Inner-Sydney restaurant NOMAD remains shut, but it was not the coronavirus pandemic that forced it out of action initially.
Key points:
- Shutting down a business can be costly and involve costs of storage, loss of perishable goods and meeting “make good” clauses in leases
- The Bureau of Statistics says 24pc of businesses receiving financial support expect to close when it is withdrawn
- Sal Algeri from Deloitte Restructuring says firms in industries already under pressure are less likely to survive further lockdowns
“We haven’t had the best 12 months,” co-owner Rebecca Yazbek told ABC’s The Business.

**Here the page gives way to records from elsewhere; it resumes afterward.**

-- one full pass 'for x in range(len(P)): for y in M[x]: …' starting with checker = 0
def pvEC_sweep (M P : List (List Int)) : List (List Int) × Bool :=
  (List.range P.length).foldl (fun s x => (M.getD x []).foldl (pvEC_step x) s) (P, false)

-- 'while checker == 1' loop; fuel bounds the number of passes (each re-entry removed an element)
def pvEC_prop (M : List (List Int)) : Nat → List (List Int) → List (List Int)
  | 0, P => P
  | fuel+1, P =>
      let s := pvEC_sweep M P
      if s.2 then pvEC_prop M fuel s.1 else s.1

def pvEC_size (P : List (List Int)) : Nat := (P.map List.length).sum

-- A's body; fuel bounds the recursion depth (each recursive call strictly shrinks pvEC_size)
def pvEC_go (M : List (List Int)) : Nat → List (List Int) → Bool
  | 0, _ => false
  | fuel+1, P =>
      let P' := pvEC_prop M (pvEC_size P + 1) P
      if [] ∈ P' then false
      else
        match P'.findIdx? (fun d => 1 < d.length) with
        | some x => (P'.getD x []).any (fun v => pvEC_go M fuel (P'.set x [v]))
        | none => true

def ExtendCheck (M : List (List Int)) (P : List (List Int)) : Bool :=
  pvEC_go M (pvEC_size P + 1) P

-- ===== PORT B =====
-- '(y - 1) % n' of Source B (Python %, divisor sign)
def pvEC_eIdx (n : Nat) (y : Int) : Nat := (PySem.Int.mod (y - 1) (n : Int)).toNat

-- 'cons[max(x, e)].append((x, e))' loop of Source B
def pvEC_cons (M : List (List Int)) (n : Nat) : List (List (Nat × Nat)) :=
  (List.range n).foldl
    (fun c x =>
      (M.getD x []).foldl
        (fun c y =>
          let e := pvEC_eIdx n y
          c.set (max x e) (c.getD (max x e) [] ++ [(x, e)])) c)
    (List.replicate n [])

-- 'search(k, a)' of Source B; fuel = n - k, so fuel 0 is 'k == n: return True'
def pvEC_search (P : List (List Int)) (cons : List (List (Nat × Nat))) : Nat → Nat → List Int → Bool
  | 0, _, _ => true
  | fuel+1, k, a =>
      (P.getD k []).any fun v =>
        let a' := a ++ [v]
        ((cons.getD k []).all fun q => a'.getD q.1 0 != a'.getD q.2 0) &&
          pvEC_search P cons fuel (k+1) a'

def ExtendCheck_alt (M : List (List Int)) (P : List (List Int)) : Bool :=
  pvEC_search P (pvEC_cons M P.length) P.length 0 []

-- ===== PRECONDITION & SPEC =====
-- Pre_ excludes exactly the inputs on which A raises IndexError: some x < len(P) with
-- x ≥ len(M) (at 'M[x]'), or some y in M[x] with y-1 outside [-len(P), len(P)) (at 'P[y-1]').
def Pre_ExtendCheck (M : List (List Int)) (P : List (List Int)) : Prop :=
  P.length ≤ M.length ∧
    ∀ x < P.length, ∀ y ∈ M.getD x [], -(P.length : Int) ≤ y - 1 ∧ y - 1 < (P.length : Int)
instance (M : List (List Int)) (P : List (List Int)) : Decidable (Pre_ExtendCheck M P) := by
  unfold Pre_ExtendCheck; infer_instance

def pvWitness_ExtendCheck : List (List Int) × List (List Int) := ([[2], [1]], [[1, 2], [1]])

def Spec_ExtendCheck (M : List (List Int)) (P : List (List Int)) (out : Bool) : Prop := out = ExtendCheck_alt M P
instance (M : List (List Int)) (P : List (List Int)) (out : Bool) : Decidable (Spec_ExtendCheck M P out) := by unfold Spec_ExtendCheck; infer_instance

-- ===== CLAIM (what is proved, stated in full; the proofs are below) =====
def Claim_equal_ExtendCheck : Prop := ∀ (M : List (List Int)) (P : List (List Int)), Dom_ExtendCheck M P → Pre_ExtendCheck M P → Spec_ExtendCheck M P (ExtendCheck M P)

-- ===== LEMMAS AND PROOFS =====

-- Both programs are proved equal to 'some assignment a (one value per variable, drawn from its
-- domain P[x]) satisfies every constraint a[(y-1) mod n] ≠ a[x] (x < n, y ∈ M[x])'.

def pvSat (M : List (List Int)) (n : Nat) (a : List Int) : Prop :=
  ∀ x < n, ∀ y ∈ M.getD x [], a.getD (pvEC_eIdx n y) 0 ≠ a.getD x 0

def pvFits (P : List (List Int)) (a : List Int) : Prop :=
  a.length = P.length ∧ ∀ x < P.length, a.getD x 0 ∈ P.getD x []

def pvEx (M P : List (List Int)) : Prop := ∃ a, pvFits P a ∧ pvSat M P.length a

theorem pvEC_pyGet?_emod {A : Type} (xs : List A) (i : Int) (h1 : -(xs.length:Int) ≤ i) (h2 : i < xs.length) :
    PySem.List.pyGet? xs i = xs[(i.emod xs.length).toNat]? := by
  simp only [PySem.List.pyGet?, PySem.List.pyIdx?]
  by_cases h : 0 ≤ i
  · rw [if_pos h, if_pos h2]
    have : i.emod (xs.length:Int) = i := Int.emod_eq_of_lt h h2
    rw [this]; simp
  · rw [if_neg h, if_pos h1]
    have : i.emod (xs.length:Int) = i + xs.length := by
      have e1 : (i + (xs.length:Int) * 1) % (xs.length:Int) = i % xs.length :=
        Int.add_mul_emod_self_left i (xs.length:Int) 1
      have e2 : (i + (xs.length:Int)) % (xs.length:Int) = i + xs.length :=
        Int.emod_eq_of_lt (by omega) (by omega)
      show i % (xs.length:Int) = i + xs.length
      rw [mul_one] at e1
      rw [← e1]; exact e2
    rw [this]
    have : (i + (xs.length:Int)).toNat = xs.length - (-i).toNat := by omega
    rw [this]; simp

“We moved down to Melbourne to open NOMAD down here and got a phone call from our staff that the restaurant was on fire.”
In a whirlwind seven weeks, the restaurant reopened at a temporary site down the road.
And then the pandemic hit.
Ms Yazbek and her team were faced with having to pay rent on two sites in order to stay open for takeaway, and with the JobKeeper wage supplement yet to be announced, they decided to cease trading during the shutdown.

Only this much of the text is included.